-- pv_equiv track=rewrite | github.com/csyager/wordle-bot | bot.py | get_char_frequency_by_position
-- ===== SOURCE A (Python) =====
-- def get_char_frequency_by_position(word_list):
-- 	counts = {
-- 		0: {},
-- 		1: {},
-- 		2: {},
-- 		3: {},
-- 		4: {}
-- 	}
-- 	for word in word_list:
-- 		for i in range(5):
-- 			c = word[i]
-- 			if c in counts[i]:
-- 				counts[i][c] += 1
-- 			else:
-- 				counts[i][c] = 1
-- 	return counts
-- ===== SOURCE B (Python) =====
-- def get_char_frequency_by_position(word_list):
--     # Per position: materialize the column, then set each first-seen char's
--     # count directly via list.count (no incremental counter updates).
--     res = {}
--     for i in range(5):
--         col = [word[i] for word in word_list]
--         d = {}
--         for c in col:
--             if c not in d:
--                 d[c] = col.count(c)
--         res[i] = d
--     return res
-- ===== Notes on version B (the rewrite author's own statement) =====
-- stated objective: alternative
-- what changed: B replaces A's single word-major pass that increments nested counters with a per-position two-stage scheme: materialize the column as a list, then assign each first-seen character its final count directly via list.count; no running counts are maintained.
import Mathlib
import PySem

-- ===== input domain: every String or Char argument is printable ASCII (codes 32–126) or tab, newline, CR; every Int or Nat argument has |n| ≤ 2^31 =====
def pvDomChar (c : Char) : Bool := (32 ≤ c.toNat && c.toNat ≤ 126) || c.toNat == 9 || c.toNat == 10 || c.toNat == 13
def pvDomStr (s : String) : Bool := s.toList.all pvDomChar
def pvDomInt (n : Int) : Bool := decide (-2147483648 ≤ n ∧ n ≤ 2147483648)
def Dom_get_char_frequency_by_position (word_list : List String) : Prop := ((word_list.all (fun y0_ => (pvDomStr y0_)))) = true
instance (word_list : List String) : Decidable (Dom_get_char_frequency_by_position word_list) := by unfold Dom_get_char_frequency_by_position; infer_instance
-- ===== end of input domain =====

-- B replaces A's word-major incremental counting by per-position column lists whose
-- dicts are filled with final counts via list.count (objective: alternative).


-- ===== PORT A =====
-- word[i] as a 1-char string; the .getD "" default is never reached inside Pre_ (Python raises IndexError there)
def pvCharAt (word : String) (i : Int) : String :=
  ((PySem.Str.pyGet? word i).map (fun c => String.ofList [c])).getD ""

-- body of A's inner 'for i in range(5)' loop, named so the proofs can cite it
def pvInnerA (word : String) (counts : PySem.Dict Int (PySem.Dict String Int)) (i : Int) :
    PySem.Dict Int (PySem.Dict String Int) :=
  let c := pvCharAt word i
  let di := counts.getD i PySem.Dict.empty
  if di.contains c then
    counts.insert i (di.insert c (di.getD c 0 + 1))
  else
    counts.insert i (di.insert c 1)

-- one iteration of A's 'for word in word_list' loop
def pvWordStep (counts : PySem.Dict Int (PySem.Dict String Int)) (word : String) :
    PySem.Dict Int (PySem.Dict String Int) :=
  (PySem.List.pyRange 0 5 1).foldl (pvInnerA word) counts

def get_char_frequency_by_position (word_list : List String) : List (Int × List (String × Int)) :=
  let counts : PySem.Dict Int (PySem.Dict String Int) :=
    PySem.Dict.ofList [(0, PySem.Dict.empty), (1, PySem.Dict.empty), (2, PySem.Dict.empty),
                       (3, PySem.Dict.empty), (4, PySem.Dict.empty)]
  (word_list.foldl pvWordStep counts).items.map (fun p => (p.1, p.2.items))

-- ===== PORT B =====
-- B's dict for position i: scan the materialized column, a first-seen char gets its
-- FINAL count at once via list.count; chars already present are skipped.
def pvColDict (word_list : List String) (i : Int) : PySem.Dict String Int :=
  let col := word_list.map (fun w => pvCharAt w i)
  col.foldl (fun d c => if d.contains c then d else d.insert c ((col.count c : Int)))
    PySem.Dict.empty

def get_char_frequency_by_position_alt (word_list : List String) : List (Int × List (String × Int)) :=
  let res := (PySem.List.pyRange 0 5 1).foldl (fun res i =>
    res.insert i (pvColDict word_list i))
    (PySem.Dict.empty : PySem.Dict Int (PySem.Dict String Int))
  res.items.map (fun p => (p.1, p.2.items))

-- ===== PRECONDITION & SPEC =====
-- Pre_ excludes word lists containing a word shorter than 5 characters: there A raises IndexError
-- (word[i] out of range), returning no value.
def Pre_get_char_frequency_by_position (word_list : List String) : Prop :=
  ∀ w ∈ word_list, 5 ≤ w.toList.length
instance (word_list : List String) : Decidable (Pre_get_char_frequency_by_position word_list) := by unfold Pre_get_char_frequency_by_position; infer_instance

def pvWitness_get_char_frequency_by_position : List String := ["crane", "slate"]

def Spec_get_char_frequency_by_position (word_list : List String) (out : List (Int × List (String × Int))) : Prop := out = get_char_frequency_by_position_alt word_list
instance (word_list : List String) (out : List (Int × List (String × Int))) : Decidable (Spec_get_char_frequency_by_position word_list out) := by unfold Spec_get_char_frequency_by_position; infer_instance

-- ===== CLAIM =====
def Claim_equal_get_char_frequency_by_position : Prop := ∀ (word_list : List String), Dom_get_char_frequency_by_position word_list → Pre_get_char_frequency_by_position word_list → Spec_get_char_frequency_by_position word_list (get_char_frequency_by_position word_list)

-- ===== LEMMAS AND PROOFS =====

-- A's increment on a single position's dict, as a named operation
def pvInc (d : PySem.Dict String Int) (c : String) : PySem.Dict String Int :=
  d.insert c (d.getD c 0 + 1)

-- A's membership-tested update is exactly pvInc
theorem pvIf_eq_pvInc (d : PySem.Dict String Int) (c : String)
    (k : PySem.Dict String Int → PySem.Dict Int (PySem.Dict String Int)) :
    (if d.contains c then k (d.insert c (d.getD c 0 + 1)) else k (d.insert c 1))
      = k (pvInc d c) := by
  cases h : d.contains c with
  | true => simp [pvInc]
  | false => simp [pvInc, PySem.Dict.getD_of_not_contains d 0 h]

theorem pvStepAt0 (w : String) (d0 d1 d2 d3 d4 : PySem.Dict String Int) :
    pvInnerA w (PySem.Dict.mk [(0, d0), (1, d1), (2, d2), (3, d3), (4, d4)]) 0
    = PySem.Dict.mk [(0, pvInc d0 (pvCharAt w 0)), (1, d1), (2, d2), (3, d3), (4, d4)] := by
  show (if d0.contains (pvCharAt w 0) then
          (PySem.Dict.mk [(0, d0), (1, d1), (2, d2), (3, d3), (4, d4)]).insert 0
            (d0.insert (pvCharAt w 0) (d0.getD (pvCharAt w 0) 0 + 1))
        else
          (PySem.Dict.mk [(0, d0), (1, d1), (2, d2), (3, d3), (4, d4)]).insert 0
            (d0.insert (pvCharAt w 0) 1)) = _
  exact pvIf_eq_pvInc d0 (pvCharAt w 0) _

theorem pvStepAt1 (w : String) (d0 d1 d2 d3 d4 : PySem.Dict String Int) :
    pvInnerA w (PySem.Dict.mk [(0, d0), (1, d1), (2, d2), (3, d3), (4, d4)]) 1
    = PySem.Dict.mk [(0, d0), (1, pvInc d1 (pvCharAt w 1)), (2, d2), (3, d3), (4, d4)] := by
  show (if d1.contains (pvCharAt w 1) then
          (PySem.Dict.mk [(0, d0), (1, d1), (2, d2), (3, d3), (4, d4)]).insert 1
            (d1.insert (pvCharAt w 1) (d1.getD (pvCharAt w 1) 0 + 1))
        else
          (PySem.Dict.mk [(0, d0), (1, d1), (2, d2), (3, d3), (4, d4)]).insert 1
            (d1.insert (pvCharAt w 1) 1)) = _
  exact pvIf_eq_pvInc d1 (pvCharAt w 1) _

theorem pvStepAt2 (w : String) (d0 d1 d2 d3 d4 : PySem.Dict String Int) :
    pvInnerA w (PySem.Dict.mk [(0, d0), (1, d1), (2, d2), (3, d3), (4, d4)]) 2
    = PySem.Dict.mk [(0, d0), (1, d1), (2, pvInc d2 (pvCharAt w 2)), (3, d3), (4, d4)] := by
  show (if d2.contains (pvCharAt w 2) then
          (PySem.Dict.mk [(0, d0), (1, d1), (2, d2), (3, d3), (4, d4)]).insert 2
            (d2.insert (pvCharAt w 2) (d2.getD (pvCharAt w 2) 0 + 1))
        else
          (PySem.Dict.mk [(0, d0), (1, d1), (2, d2), (3, d3), (4, d4)]).insert 2
            (d2.insert (pvCharAt w 2) 1)) = _
  exact pvIf_eq_pvInc d2 (pvCharAt w 2) _

theorem pvStepAt3 (w : String) (d0 d1 d2 d3 d4 : PySem.Dict String Int) :
    pvInnerA w (PySem.Dict.mk [(0, d0), (1, d1), (2, d2), (3, d3), (4, d4)]) 3
    = PySem.Dict.mk [(0, d0), (1, d1), (2, d2), (3, pvInc d3 (pvCharAt w 3)), (4, d4)] := by
  show (if d3.contains (pvCharAt w 3) then
          (PySem.Dict.mk [(0, d0), (1, d1), (2, d2), (3, d3), (4, d4)]).insert 3
            (d3.insert (pvCharAt w 3) (d3.getD (pvCharAt w 3) 0 + 1))
        else
          (PySem.Dict.mk [(0, d0), (1, d1), (2, d2), (3, d3), (4, d4)]).insert 3
            (d3.insert (pvCharAt w 3) 1)) = _
  exact pvIf_eq_pvInc d3 (pvCharAt w 3) _

theorem pvStepAt4 (w : String) (d0 d1 d2 d3 d4 : PySem.Dict String Int) :
    pvInnerA w (PySem.Dict.mk [(0, d0), (1, d1), (2, d2), (3, d3), (4, d4)]) 4
    = PySem.Dict.mk [(0, d0), (1, d1), (2, d2), (3, d3), (4, pvInc d4 (pvCharAt w 4))] := by
  show (if d4.contains (pvCharAt w 4) then
          (PySem.Dict.mk [(0, d0), (1, d1), (2, d2), (3, d3), (4, d4)]).insert 4
            (d4.insert (pvCharAt w 4) (d4.getD (pvCharAt w 4) 0 + 1))
        else
          (PySem.Dict.mk [(0, d0), (1, d1), (2, d2), (3, d3), (4, d4)]).insert 4
            (d4.insert (pvCharAt w 4) 1)) = _
  exact pvIf_eq_pvInc d4 (pvCharAt w 4) _

-- one word of A's outer loop acts componentwise on the 5-key dict
theorem pvStepA (w : String) (d0 d1 d2 d3 d4 : PySem.Dict String Int) :
    pvWordStep (PySem.Dict.mk [(0, d0), (1, d1), (2, d2), (3, d3), (4, d4)]) w
    = PySem.Dict.mk [(0, pvInc d0 (pvCharAt w 0)), (1, pvInc d1 (pvCharAt w 1)),
                     (2, pvInc d2 (pvCharAt w 2)), (3, pvInc d3 (pvCharAt w 3)),
                     (4, pvInc d4 (pvCharAt w 4))] := by
  have hr : PySem.List.pyRange 0 5 1 = [0, 1, 2, 3, 4] := by decide
  unfold pvWordStep
  rw [hr]
  simp only [List.foldl]
  rw [pvStepAt0, pvStepAt1, pvStepAt2, pvStepAt3, pvStepAt4]

-- the whole of A's loop equals five independent column folds
theorem pvLoopA (ws : List String) (d0 d1 d2 d3 d4 : PySem.Dict String Int) :
    ws.foldl pvWordStep (PySem.Dict.mk [(0, d0), (1, d1), (2, d2), (3, d3), (4, d4)])
    = PySem.Dict.mk
        [(0, ws.foldl (fun d w => pvInc d (pvCharAt w 0)) d0),
         (1, ws.foldl (fun d w => pvInc d (pvCharAt w 1)) d1),
         (2, ws.foldl (fun d w => pvInc d (pvCharAt w 2)) d2),
         (3, ws.foldl (fun d w => pvInc d (pvCharAt w 3)) d3),
         (4, ws.foldl (fun d w => pvInc d (pvCharAt w 4)) d4)] := by
  induction ws generalizing d0 d1 d2 d3 d4 with
  | nil => rfl
  | cons w ws ih =>
    simp only [List.foldl_cons]
    rw [pvStepA, ih]

-- A's column fold is collections-style counting: counter of the column
theorem pvColA (ws : List String) (i : Int) :
    ws.foldl (fun d w => pvInc d (pvCharAt w i)) PySem.Dict.empty
    = PySem.Dict.counter (ws.map (fun w => pvCharAt w i)) := by
  rw [← PySem.Dict.foldl_insert_getD_add_one_eq_counter, List.foldl_map]
  simp only [pvInc]

-- B's skip-or-set-final-count fold, characterised: it appends, in first-occurrence
-- order, the new keys with their full-column counts
theorem pvBFoldItems (col : List String) (ys : List String) (d : PySem.Dict String Int) :
    (ys.foldl (fun d c => if d.contains c then d else d.insert c ((col.count c : Int))) d).items
    = d.items ++ ((PySem.Set.ofList ys).filter (fun c => !d.contains c)).map
        (fun c => (c, (col.count c : Int))) := by
  induction ys generalizing d with
  | nil => simp [PySem.Set.ofList_nil]
  | cons c ys ih =>
    simp only [List.foldl_cons]
    cases h : d.contains c with
    | true =>
      rw [ih, PySem.Set.ofList_cons]
      have hdis : (PySem.Set.discard (PySem.Set.ofList ys) c).filter (fun y => !d.contains y)
          = (PySem.Set.ofList ys).filter (fun y => !d.contains y) := by
        simp only [PySem.Set.discard, List.filter_filter]
        apply List.filter_congr
        intro x hx
        cases hxc : x == c with
        | true =>
          have : x = c := by simpa using hxc
          subst this
          simp [h]
        | false => simp
      simp [h, hdis]
    | false =>
      simp only [Bool.false_eq_true, if_false]
      rw [ih, PySem.Dict.items_insert_of_not_contains _ _ h, PySem.Set.ofList_cons]
      have hcont : ∀ y, (d.insert c ((col.count c : Int))).contains y
          = (y == c || d.contains y) := fun y => PySem.Dict.contains_insert d c y _
      have hfil : ((PySem.Set.discard (PySem.Set.ofList ys) c)).filter (fun y => !d.contains y)
          = (PySem.Set.ofList ys).filter (fun y => !(d.insert c ((col.count c : Int))).contains y) := by
        simp only [PySem.Set.discard, List.filter_filter]
        apply List.filter_congr
        intro x _
        rw [hcont x]
        cases hxc : x == c with
        | true => simp
        | false => simp
      simp [h, hfil, List.append_assoc]

-- hence B's column dict has exactly counter's items
theorem pvColDict_items (ws : List String) (i : Int) :
    (pvColDict ws i).items
    = (PySem.Set.ofList (ws.map (fun w => pvCharAt w i))).map
        (fun c => (c, ((ws.map (fun w => pvCharAt w i)).count c : Int))) := by
  unfold pvColDict
  rw [pvBFoldItems]
  simp [PySem.Dict.empty]

-- B's column dict IS the counter of the column
theorem pvColDict_eq_counter (ws : List String) (i : Int) :
    pvColDict ws i = PySem.Dict.counter (ws.map (fun w => pvCharAt w i)) := by
  apply PySem.Dict.ext
  rw [pvColDict_items, PySem.Dict.items_counter]

-- ===== VERDICT (by name: the statement is the Claim_ definition above) =====
theorem get_char_frequency_by_position_spec : Claim_equal_get_char_frequency_by_position := by
  intro word_list _ _
  unfold Spec_get_char_frequency_by_position
  show (word_list.foldl pvWordStep (PySem.Dict.ofList [(0, PySem.Dict.empty), (1, PySem.Dict.empty),
      (2, PySem.Dict.empty), (3, PySem.Dict.empty), (4, PySem.Dict.empty)])).items.map
        (fun p => (p.1, p.2.items))
    = get_char_frequency_by_position_alt word_list
  have hinit : (PySem.Dict.ofList [(0, PySem.Dict.empty), (1, PySem.Dict.empty), (2, PySem.Dict.empty),
      (3, PySem.Dict.empty), (4, PySem.Dict.empty)] : PySem.Dict Int (PySem.Dict String Int))
      = PySem.Dict.mk [(0, PySem.Dict.empty), (1, PySem.Dict.empty), (2, PySem.Dict.empty),
      (3, PySem.Dict.empty), (4, PySem.Dict.empty)] := rfl
  rw [hinit, pvLoopA]
  have hr : PySem.List.pyRange 0 5 1 = [0, 1, 2, 3, 4] := by decide
  show _ = (((PySem.List.pyRange 0 5 1).foldl (fun res i =>
      res.insert i (pvColDict word_list i))
      (PySem.Dict.empty : PySem.Dict Int (PySem.Dict String Int))).items.map
        (fun p => (p.1, p.2.items)))
  rw [hr]
  simp only [List.foldl]
  have hB : (((((PySem.Dict.empty : PySem.Dict Int (PySem.Dict String Int)).insert 0
        (pvColDict word_list 0)).insert 1 (pvColDict word_list 1)).insert 2
        (pvColDict word_list 2)).insert 3 (pvColDict word_list 3)).insert 4 (pvColDict word_list 4)
      = PySem.Dict.mk [(0, pvColDict word_list 0), (1, pvColDict word_list 1),
          (2, pvColDict word_list 2), (3, pvColDict word_list 3), (4, pvColDict word_list 4)] := rfl
  rw [hB]
  simp only [pvColDict_eq_counter, pvColA]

----

> TASK ITEM: Give again, word for word, every line of the listing above from the one with "def Dom_get_char_frequency_by_position (word_list" to the one with "-- B replaces", both inclusive, and nothing beyond them.

> YOUR SOLUTION:
def Dom_get_char_frequency_by_position (word_list : List String) : Prop := ((word_list.all (fun y0_ => (pvDomStr y0_)))) = true
instance (word_list : List String) : Decidable (Dom_get_char_frequency_by_position word_list) := by unfold Dom_get_char_frequency_by_position; infer_instance
-- ===== end of input domain =====

-- B replaces A's word-major incremental counting by per-position column lists whose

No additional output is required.